-- pv_equiv track=rewrite | github.com/yanhwo/LAB | analysis/TE42.py | get_left_right
-- ===== SOURCE A (Python) =====
-- def get_left_right(lower_rect, center):
--     """
--     将矩形沿着指定中心点旋转90度，返回顺时针和逆时针旋转后的矩形
--
--     参数:
--     rect: 元组 (x1, y1, x2, y2) 表示矩形的左上角和右下角坐标
--     center: 元组 (x0, y0) 表示旋转中心点
--
--     返回:
--     clockwise_rect: 顺时针旋转90度后的矩形 (x1', y1', x2', y2')
--     counterclockwise_rect: 逆时针旋转90度后的矩形 (x1', y1', x2', y2')
--     """
--     x1, y1, x2, y2 = lower_rect
--     x0, y0 = center
--
--     # 计算矩形的四个角点
--     corners = [
--         (x1, y1),  # 左上
--         (x2, y1),  # 右上
--         (x2, y2),  # 右下
--         (x1, y2)  # 左下
--     ]
--
--     # 顺时针旋转90度 (x', y') = (y0 - y + x0, x - x0 + y0)
--     clockwise_corners = []
--     for x, y in corners:
--         # 将点平移到以旋转中心为原点的坐标系
--         x_shifted = x - x0
--         y_shifted = y - y0
--
--         # 顺时针旋转90度
--         x_rotated = y_shifted
--         y_rotated = -x_shifted
--
--         # 平移回原来的坐标系
--         x_final = x_rotated + x0
--         y_final = y_rotated + y0
--
--         clockwise_corners.append((x_final, y_final))
--
--     # 逆时针旋转90度 (x', y') = (x0 - y + y0, x - x0 + y0)
--     counterclockwise_corners = []
--     for x, y in corners:
--         # 将点平移到以旋转中心为原点的坐标系
--         x_shifted = x - x0
--         y_shifted = y - y0
--
--         # 逆时针旋转90度
--         x_rotated = -y_shifted
--         y_rotated = x_shifted
--
--         # 平移回原来的坐标系
--         x_final = x_rotated + x0
--         y_final = y_rotated + y0
--
--         counterclockwise_corners.append((x_final, y_final))
--
--     # 计算旋转后矩形的边界框
--     clockwise_x_coords = [p[0] for p in clockwise_corners]
--     clockwise_y_coords = [p[1] for p in clockwise_corners]
--     clockwise_rect = (
--         min(clockwise_x_coords),
--         min(clockwise_y_coords),
--         max(clockwise_x_coords),
--         max(clockwise_y_coords)
--     )
--
--     counterclockwise_x_coords = [p[0] for p in counterclockwise_corners]
--     counterclockwise_y_coords = [p[1] for p in counterclockwise_corners]
--     counterclockwise_rect = (
--         min(counterclockwise_x_coords),
--         min(counterclockwise_y_coords),
--         max(counterclockwise_x_coords),
--         max(counterclockwise_y_coords)
--     )
--
--     return clockwise_rect, counterclockwise_rect
-- ===== SOURCE B (Python) =====
-- def get_left_right(lower_rect, center):
--     """Closed-form bounding boxes of the rectangle rotated 90° CW and CCW about center."""
--     x1, y1, x2, y2 = lower_rect
--     x0, y0 = center
--     mnx, mxx = min(x1, x2), max(x1, x2)
--     mny, mxy = min(y1, y2), max(y1, y2)
--     cw = (mny - y0 + x0, x0 - mxx + y0, mxy - y0 + x0, x0 - mnx + y0)
--     ccw = (y0 - mxy + x0, mnx - x0 + y0, y0 - mny + x0, mxx - x0 + y0)
--     return cw, ccw
-- ===== Notes on version B (the rewrite author's own statement) =====
-- stated objective: simpler
-- what changed: Replaced the corner list, the two rotation loops and the four bounding-box min/max scans with direct closed-form formulas from min/max of the rectangle's x- and y-coordinates.
import Mathlib
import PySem

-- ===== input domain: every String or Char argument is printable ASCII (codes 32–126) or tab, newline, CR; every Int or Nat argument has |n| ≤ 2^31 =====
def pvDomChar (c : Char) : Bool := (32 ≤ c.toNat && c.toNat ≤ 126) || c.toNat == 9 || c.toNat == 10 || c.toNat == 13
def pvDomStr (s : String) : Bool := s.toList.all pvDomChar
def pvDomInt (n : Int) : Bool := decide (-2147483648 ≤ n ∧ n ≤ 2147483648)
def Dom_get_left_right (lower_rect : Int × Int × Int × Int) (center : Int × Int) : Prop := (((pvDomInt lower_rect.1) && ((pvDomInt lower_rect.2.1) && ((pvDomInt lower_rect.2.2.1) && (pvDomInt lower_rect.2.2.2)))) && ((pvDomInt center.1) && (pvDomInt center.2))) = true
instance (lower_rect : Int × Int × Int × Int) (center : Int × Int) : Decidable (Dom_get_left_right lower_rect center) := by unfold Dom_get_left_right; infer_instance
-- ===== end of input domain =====

-- B replaces A's two corner-rotation loops and bounding-box scans with direct closed-form
-- min/max formulas (objective: simpler); return values are proved identical on all inputs.

-- ===== PORT A =====
-- literal port: corner list, two rotation loops accumulating lists, then min/max of the
-- coordinate lists (the lists are 4-element literals, so min?/max? are always some; getD 0
-- is never the default)
def get_left_right (lower_rect : Int × Int × Int × Int) (center : Int × Int) : (Int × Int × Int × Int) × (Int × Int × Int × Int) :=
  let (x1, y1, x2, y2) := lower_rect
  let (x0, y0) := center
  let corners : List (Int × Int) := [(x1, y1), (x2, y1), (x2, y2), (x1, y2)]
  let clockwise_corners := corners.foldl (fun acc p =>
    let (x, y) := p
    let x_shifted := x - x0
    let y_shifted := y - y0
    let x_rotated := y_shifted
    let y_rotated := -x_shifted
    let x_final := x_rotated + x0
    let y_final := y_rotated + y0
    acc ++ [(x_final, y_final)]) []
  let counterclockwise_corners := corners.foldl (fun acc p =>
    let (x, y) := p
    let x_shifted := x - x0
    let y_shifted := y - y0
    let x_rotated := -y_shifted
    let y_rotated := x_shifted
    let x_final := x_rotated + x0
    let y_final := y_rotated + y0
    acc ++ [(x_final, y_final)]) []
  let cw_x := clockwise_corners.map (fun p => p.1)
  let cw_y := clockwise_corners.map (fun p => p.2)
  let clockwise_rect := ((PySem.List.min? cw_x (fun v => v)).getD 0,
                         (PySem.List.min? cw_y (fun v => v)).getD 0,
                         (PySem.List.max? cw_x (fun v => v)).getD 0,
                         (PySem.List.max? cw_y (fun v => v)).getD 0)
  let ccw_x := counterclockwise_corners.map (fun p => p.1)
  let ccw_y := counterclockwise_corners.map (fun p => p.2)
  let counterclockwise_rect := ((PySem.List.min? ccw_x (fun v => v)).getD 0,
                                (PySem.List.min? ccw_y (fun v => v)).getD 0,
                                (PySem.List.max? ccw_x (fun v => v)).getD 0,
                                (PySem.List.max? ccw_y (fun v => v)).getD 0)
  (clockwise_rect, counterclockwise_rect)

-- ===== PORT B =====
def get_left_right_alt (lower_rect : Int × Int × Int × Int) (center : Int × Int) : (Int × Int × Int × Int) × (Int × Int × Int × Int) :=
  let (x1, y1, x2, y2) := lower_rect
  let (x0, y0) := center
  let mnx := min x1 x2
  let mxx := max x1 x2
  let mny := min y1 y2
  let mxy := max y1 y2
  let cw := (mny - y0 + x0, x0 - mxx + y0, mxy - y0 + x0, x0 - mnx + y0)
  let ccw := (y0 - mxy + x0, mnx - x0 + y0, y0 - mny + x0, mxx - x0 + y0)
  (cw, ccw)

-- ===== PRECONDITION & SPEC =====
def Spec_get_left_right (lower_rect : Int × Int × Int × Int) (center : Int × Int) (out : (Int × Int × Int × Int) × (Int × Int × Int × Int)) : Prop := out = get_left_right_alt lower_rect center
instance (lower_rect : Int × Int × Int × Int) (center : Int × Int) (out : (Int × Int × Int × Int) × (Int × Int × Int × Int)) : Decidable (Spec_get_left_right lower_rect center out) := by unfold Spec_get_left_right; infer_instance

-- ===== CLAIM (what is proved, stated in full; the proofs are below) =====
def Claim_equal_get_left_right : Prop := ∀ (lower_rect : Int × Int × Int × Int) (center : Int × Int), Dom_get_left_right lower_rect center → Spec_get_left_right lower_rect center (get_left_right lower_rect center)

-- ===== LEMMAS AND PROOFS =====

-- ===== VERDICT (by name: the statement is the Claim_ definition above) =====
theorem get_left_right_spec : Claim_equal_get_left_right := by
  rintro ⟨x1, y1, x2, y2⟩ ⟨x0, y0⟩ _
  unfold Spec_get_left_right get_left_right get_left_right_alt
  simp [PySem.List.min?_id_cons, PySem.List.max?_id_cons, List.foldl]
  omega
-- pv_equiv track=rewrite | github.com/MoebiusSt/chatterbox-pipeline | src/preprocessor/language_tag_processor.py | reconstruct_with_punctuation
-- ===== SOURCE A (Python) =====
-- from typing import List, Dict, NamedTuple, Optional, Any
--
-- def reconstruct_with_punctuation(tokens: List[Dict[str, str]], english_words: List[str]) -> str:
--     """
--     Reconstruct text using original punctuation and spacing with transformed words.
--
--     Args:
--         tokens: Original tokens with punctuation
--         english_words: Transformed English words
--
--     Returns:
--         Reconstructed text
--     """
--     result = []
--     word_index = 0
--
--     for token in tokens:
--         if token['type'] == 'word':
--             # Replace word with English transformation
--             if word_index < len(english_words):
--                 result.append(english_words[word_index])
--                 word_index += 1
--             else:
--                 result.append(token['text'])  # Fallback
--         else:
--             # Keep punctuation and spacing as-is
--             result.append(token['text'])
--
--     return ''.join(result)
-- ===== SOURCE B (Python) =====
-- def reconstruct_with_punctuation(tokens, english_words):
--     word_positions = [i for i, t in enumerate(tokens) if t['type'] == 'word']
--     replacement = dict(zip(word_positions, english_words))
--     return ''.join(replacement[i] if i in replacement else t['text']
--                    for i, t in enumerate(tokens))
-- ===== Notes on version B (the rewrite author's own statement) =====
-- stated objective: alternative
-- what changed: Replaces the running word-index counter inside the single loop by a two-pass scheme: first collect the indices of word tokens and build a dict mapping those indices to english_words (zip truncates), then map over enumerate(tokens) looking each index up in the dict.
import Mathlib
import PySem

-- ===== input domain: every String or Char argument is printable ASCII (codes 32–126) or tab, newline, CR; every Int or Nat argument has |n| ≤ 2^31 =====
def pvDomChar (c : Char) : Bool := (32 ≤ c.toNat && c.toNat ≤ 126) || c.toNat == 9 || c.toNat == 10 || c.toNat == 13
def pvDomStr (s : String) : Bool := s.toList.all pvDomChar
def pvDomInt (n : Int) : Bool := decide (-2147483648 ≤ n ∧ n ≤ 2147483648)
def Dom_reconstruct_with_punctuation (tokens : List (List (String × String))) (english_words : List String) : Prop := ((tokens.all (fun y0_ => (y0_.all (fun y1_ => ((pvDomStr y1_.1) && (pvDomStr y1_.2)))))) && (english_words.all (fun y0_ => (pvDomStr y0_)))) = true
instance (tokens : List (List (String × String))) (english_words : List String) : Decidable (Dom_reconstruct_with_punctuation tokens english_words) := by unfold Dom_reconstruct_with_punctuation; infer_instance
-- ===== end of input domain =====

-- B rebuilds the text via an index→replacement dict (zip of word positions with english_words) and a
-- second enumerate pass, instead of A's running word-index counter inside one loop; same cost.

-- ===== PORT A =====
-- single pass, state = (result list, word_index); english_words[word_index] is guarded by
-- word_index < len, so getD is exact there
def reconstruct_with_punctuation (tokens : List (List (String × String))) (english_words : List String) : String :=
  let st := tokens.foldl (fun (st : List String × Nat) token =>
      if PySem.Dict.getD (PySem.Dict.mk token) "type" "" == "word" then
        if st.2 < english_words.length then
          (st.1 ++ [english_words.getD st.2 ""], st.2 + 1)
        else
          (st.1 ++ [PySem.Dict.getD (PySem.Dict.mk token) "text" ""], st.2)
      else
        (st.1 ++ [PySem.Dict.getD (PySem.Dict.mk token) "text" ""], st.2))
    ([], 0)
  PySem.Str.join "" st.1

-- ===== PORT B =====
-- pass 1: positions of word tokens; dict(zip(word_positions, english_words)); pass 2: lookup per index
def reconstruct_with_punctuation_alt (tokens : List (List (String × String))) (english_words : List String) : String :=
  let word_positions := (PySem.List.enumerate tokens).filterMap
      (fun p => if PySem.Dict.getD (PySem.Dict.mk p.2) "type" "" == "word" then some p.1 else none)
  let replacement : PySem.Dict Int String := PySem.Dict.ofList (word_positions.zip english_words)
  PySem.Str.join "" ((PySem.List.enumerate tokens).map
      (fun p => match replacement.get? p.1 with
        | some w => w
        | none => PySem.Dict.getD (PySem.Dict.mk p.2) "text" ""))

-- ===== PRECONDITION & SPEC =====
-- Pre_ is exactly where Python returns: every token has the key "type", and a token whose "text" the
-- run reads — every non-word token, and any word token past the supply of english_words (fewer word
-- tokens strictly before it than len(english_words) fails) — also has the key "text"; a missing read
-- key is a KeyError in both A and B.
def Pre_reconstruct_with_punctuation (tokens : List (List (String × String))) (english_words : List String) : Prop :=
  ∀ i, (h : i < tokens.length) →
    (PySem.Dict.mk tokens[i]).contains "type" = true ∧
    (¬((PySem.Dict.getD (PySem.Dict.mk tokens[i]) "type" "" == "word") = true ∧
        ((tokens.take i).filter
          (fun t => PySem.Dict.getD (PySem.Dict.mk t) "type" "" == "word")).length
          < english_words.length) →
      (PySem.Dict.mk tokens[i]).contains "text" = true)
instance (tokens : List (List (String × String))) (english_words : List String) : Decidable (Pre_reconstruct_with_punctuation tokens english_words) := by unfold Pre_reconstruct_with_punctuation; infer_instance
def pvWitness_reconstruct_with_punctuation : (List (List (String × String))) × List String :=
  ([[("type", "word"), ("text", "hi")], [("type", "punct"), ("text", ", ")], [("type", "word"), ("text", "zz")]], ["hello"])
def Spec_reconstruct_with_punctuation (tokens : List (List (String × String))) (english_words : List String) (out : String) : Prop := out = reconstruct_with_punctuation_alt tokens english_words
instance (tokens : List (List (String × String))) (english_words : List String) (out : String) : Decidable (Spec_reconstruct_with_punctuation tokens english_words out) := by unfold Spec_reconstruct_with_punctuation; infer_instance

-- ===== CLAIM (what is proved, stated in full; the proofs are below) =====
def Claim_equal_reconstruct_with_punctuation : Prop := ∀ (tokens : List (List (String × String))) (english_words : List String), Dom_reconstruct_with_punctuation tokens english_words → Pre_reconstruct_with_punctuation tokens english_words → Spec_reconstruct_with_punctuation tokens english_words (reconstruct_with_punctuation tokens english_words)

-- ===== LEMMAS AND PROOFS =====

-- token accessors (proof-side shorthands)
def pvIsWord (t : List (String × String)) : Bool := PySem.Dict.getD (PySem.Dict.mk t) "type" "" == "word"
def pvText (t : List (String × String)) : String := PySem.Dict.getD (PySem.Dict.mk t) "text" ""

-- common specification: the list of output pieces
def pvSpecList : List (List (String × String)) → List String → List String
  | [], _ => []
  | t :: ts, ws =>
    if pvIsWord t then
      match ws with
      | w :: ws' => w :: pvSpecList ts ws'
      | [] => pvText t :: pvSpecList ts []
    else pvText t :: pvSpecList ts ws

-- ---- A side ----
theorem pvA_fold (english_words : List String) :
    -- A's fold, from any accumulator and counter, appends pvSpecList of the remaining words
    ∀ (ts : List (List (String × String))) (acc : List String) (wi : Nat),
    (ts.foldl (fun (st : List String × Nat) token =>
      if PySem.Dict.getD (PySem.Dict.mk token) "type" "" == "word" then
        if st.2 < english_words.length then
          (st.1 ++ [english_words.getD st.2 ""], st.2 + 1)
        else
          (st.1 ++ [PySem.Dict.getD (PySem.Dict.mk token) "text" ""], st.2)
      else
        (st.1 ++ [PySem.Dict.getD (PySem.Dict.mk token) "text" ""], st.2))
      (acc, wi)).1 = acc ++ pvSpecList ts (english_words.drop wi) := by
  intro ts
  induction ts with
  | nil => intro acc wi; simp [pvSpecList]
  | cons t ts ih =>
    intro acc wi
    by_cases hw : pvIsWord t
    · by_cases hlt : wi < english_words.length
      · have hdrop : english_words.drop wi = english_words[wi] :: english_words.drop (wi + 1) :=
          List.drop_eq_getElem_cons hlt
        simp only [List.foldl_cons, pvIsWord] at *
        rw [if_pos hw, if_pos hlt, ih, hdrop]
        simp [pvSpecList, pvIsWord, hw, List.getElem?_eq_getElem hlt]
      · have hdrop : english_words.drop wi = [] := List.drop_eq_nil_of_le (by omega)
        simp only [List.foldl_cons, pvIsWord] at *
        rw [if_pos hw, if_neg hlt, ih, hdrop]
        simp [pvSpecList, pvIsWord, pvText, hw]
    · simp only [List.foldl_cons, pvIsWord] at *
      rw [if_neg hw, ih]
      simp [pvSpecList, pvIsWord, pvText, hw]

-- ---- B side ----
def pvWP (ts : List (List (String × String))) (s : Int) : List Int :=
  (PySem.List.enumerate ts s).filterMap (fun p => if pvIsWord p.2 then some p.1 else none)

theorem pvWP_cons (t : List (String × String)) (ts : List (List (String × String))) (s : Int) :
    pvWP (t :: ts) s = if pvIsWord t then s :: pvWP ts (s + 1) else pvWP ts (s + 1) := by
  simp only [pvWP, PySem.List.enumerate_cons, List.filterMap_cons]
  by_cases h : pvIsWord t <;> simp [h]

theorem pvWP_ge (ts : List (List (String × String))) (s : Int) :
    ∀ q ∈ pvWP ts s, s ≤ q := by
  intro q hq
  simp only [pvWP, List.mem_filterMap] at hq
  obtain ⟨p, hp, hif⟩ := hq
  by_cases h : pvIsWord p.2 = true
  · rw [if_pos h] at hif
    injection hif with hif
    subst hif
    rw [PySem.List.mem_enumerate_iff] at hp
    obtain ⟨k, hk, rfl⟩ := hp
    simp
  · simp [h] at hif

theorem pv_get?_none {pairs : List (Int × String)} {x : Int}
    (h : ∀ p ∈ pairs, p.1 ≠ x) : (PySem.Dict.mk pairs).get? x = none := by
  simp only [PySem.Dict.get?, Option.map_eq_none_iff]
  rw [List.find?_eq_none]
  intro p hp
  simpa using h p hp

theorem pvB_main :
    ∀ (ts : List (List (String × String))) (s : Int) (ws : List String),
    ((PySem.List.enumerate ts s).map
      (fun p => match (PySem.Dict.mk ((pvWP ts s).zip ws)).get? p.1 with
        | some w => w
        | none => pvText p.2)) = pvSpecList ts ws := by
  intro ts
  induction ts with
  | nil => intro s ws; simp [pvSpecList, pvWP, PySem.List.enumerate_nil]
  | cons t ts ih =>
    intro s ws
    rw [PySem.List.enumerate_cons, pvWP_cons]
    by_cases hw : pvIsWord t
    · rw [if_pos hw]
      cases ws with
      | nil =>
        simp only [List.zip_nil_right]
        have hhead : (PySem.Dict.mk ([] : List (Int × String))).get? s = none := by
          simp [PySem.Dict.get?]
        have := ih (s + 1) []
        simp only [List.zip_nil_right] at this ⊢
        simp only [List.map_cons, hhead]
        rw [this]
        simp [pvSpecList, hw]
      | cons w ws' =>
        simp only [List.zip_cons_cons, List.map_cons]
        have hhead : (PySem.Dict.mk ((s, w) :: (pvWP ts (s+1)).zip ws')).get? s = some w := by
          rw [PySem.Dict.get?_mk_cons]; simp
        rw [hhead]
        have htl : ((PySem.List.enumerate ts (s+1)).map
            (fun p => match (PySem.Dict.mk ((s, w) :: (pvWP ts (s+1)).zip ws')).get? p.1 with
              | some w => w
              | none => pvText p.2)) = pvSpecList ts ws' := by
          rw [← ih (s + 1) ws']
          apply List.map_congr_left
          intro p hp
          rw [PySem.List.mem_enumerate_iff] at hp
          obtain ⟨k, hk, rfl⟩ := hp
          rw [PySem.Dict.get?_mk_cons]
          have : ¬ (s == s + 1 + (k : Int)) = true := by simp; omega
          rw [if_neg this]
        rw [htl]
        simp [pvSpecList, hw]
    · rw [if_neg hw]
      simp only [List.map_cons]
      have hhead : (PySem.Dict.mk ((pvWP ts (s+1)).zip ws)).get? s = none := by
        apply pv_get?_none
        intro p hp
        have h1 : p.1 ∈ pvWP ts (s + 1) := (List.of_mem_zip hp).1
        have := pvWP_ge ts (s + 1) p.1 h1
        omega
      rw [hhead]
      rw [ih (s + 1) ws]
      simp [pvSpecList, hw]

-- dict(zip) has distinct keys here, so ofList's items are the zip itself
theorem pvWP_nodup (ts : List (List (String × String))) (s : Int) : (pvWP ts s).Nodup := by
  induction ts generalizing s with
  | nil => simp [pvWP, PySem.List.enumerate_nil]
  | cons t ts ih =>
    rw [pvWP_cons]
    by_cases hw : pvIsWord t
    · rw [if_pos hw]
      refine List.nodup_cons.2 ⟨?_, ih (s + 1)⟩
      intro hmem
      have := pvWP_ge ts (s + 1) s hmem
      omega
    · rw [if_neg hw]; exact ih (s + 1)

theorem pv_ofList_mk {pairs : List (Int × String)} (h : (pairs.map Prod.fst).Nodup) :
    PySem.Dict.ofList pairs = PySem.Dict.mk pairs := by
  apply PySem.Dict.ext
  have := PySem.Dict.items_foldl_insert_fresh (l := pairs) (k := Prod.fst) (v := Prod.snd)
    (d := PySem.Dict.empty) (by intro a _; simp [PySem.Dict.contains_empty]) h
  simp only [PySem.Dict.ofList, PySem.Dict.update]
  simp only at this ⊢
  rw [this]
  simp [PySem.Dict.empty]

theorem pv_zip_fst_sublist (as : List Int) (bs : List String) :
    List.Sublist ((as.zip bs).map Prod.fst) as := by
  induction as generalizing bs with
  | nil => simp
  | cons a as ih =>
    cases bs with
    | nil => simp
    | cons b bs => simpa using List.Sublist.cons₂ a (ih bs)

-- ===== VERDICT (by name: the statement is the Claim_ definition above) =====
theorem reconstruct_with_punctuation_spec : Claim_equal_reconstruct_with_punctuation := by
  intro tokens english_words _hDom _hPre
  show reconstruct_with_punctuation tokens english_words = reconstruct_with_punctuation_alt tokens english_words
  simp only [reconstruct_with_punctuation, reconstruct_with_punctuation_alt]
  have hA := pvA_fold english_words tokens [] 0
  simp only [List.drop_zero, List.nil_append] at hA
  rw [hA]
  have hnd : (((pvWP tokens 0).zip english_words).map Prod.fst).Nodup :=
    (pvWP_nodup tokens 0).sublist (pv_zip_fst_sublist _ _)
  have hB := pvB_main tokens 0 english_words
  have hwp : (PySem.List.enumerate tokens).filterMap
      (fun p => if PySem.Dict.getD (PySem.Dict.mk p.2) "type" "" == "word" then some p.1 else none)
      = pvWP tokens 0 := rfl
  rw [hwp, pv_ofList_mk hnd]
  congr 1
  exact hB.symm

━━━━━━

DESCRIPTION OF THE TASK.
For every line above that holds the word "bounding", report the whole line.

REPLY.
--     """Closed-form bounding boxes of the rectangle rotated 90° CW and CCW about center."""
-- what changed: Replaced the corner list, the two rotation loops and the four bounding-box min/max scans with direct closed-form formulas from min/max of the rectangle's x- and y-coordinates.
-- B replaces A's two corner-rotation loops and bounding-box scans with direct closed-form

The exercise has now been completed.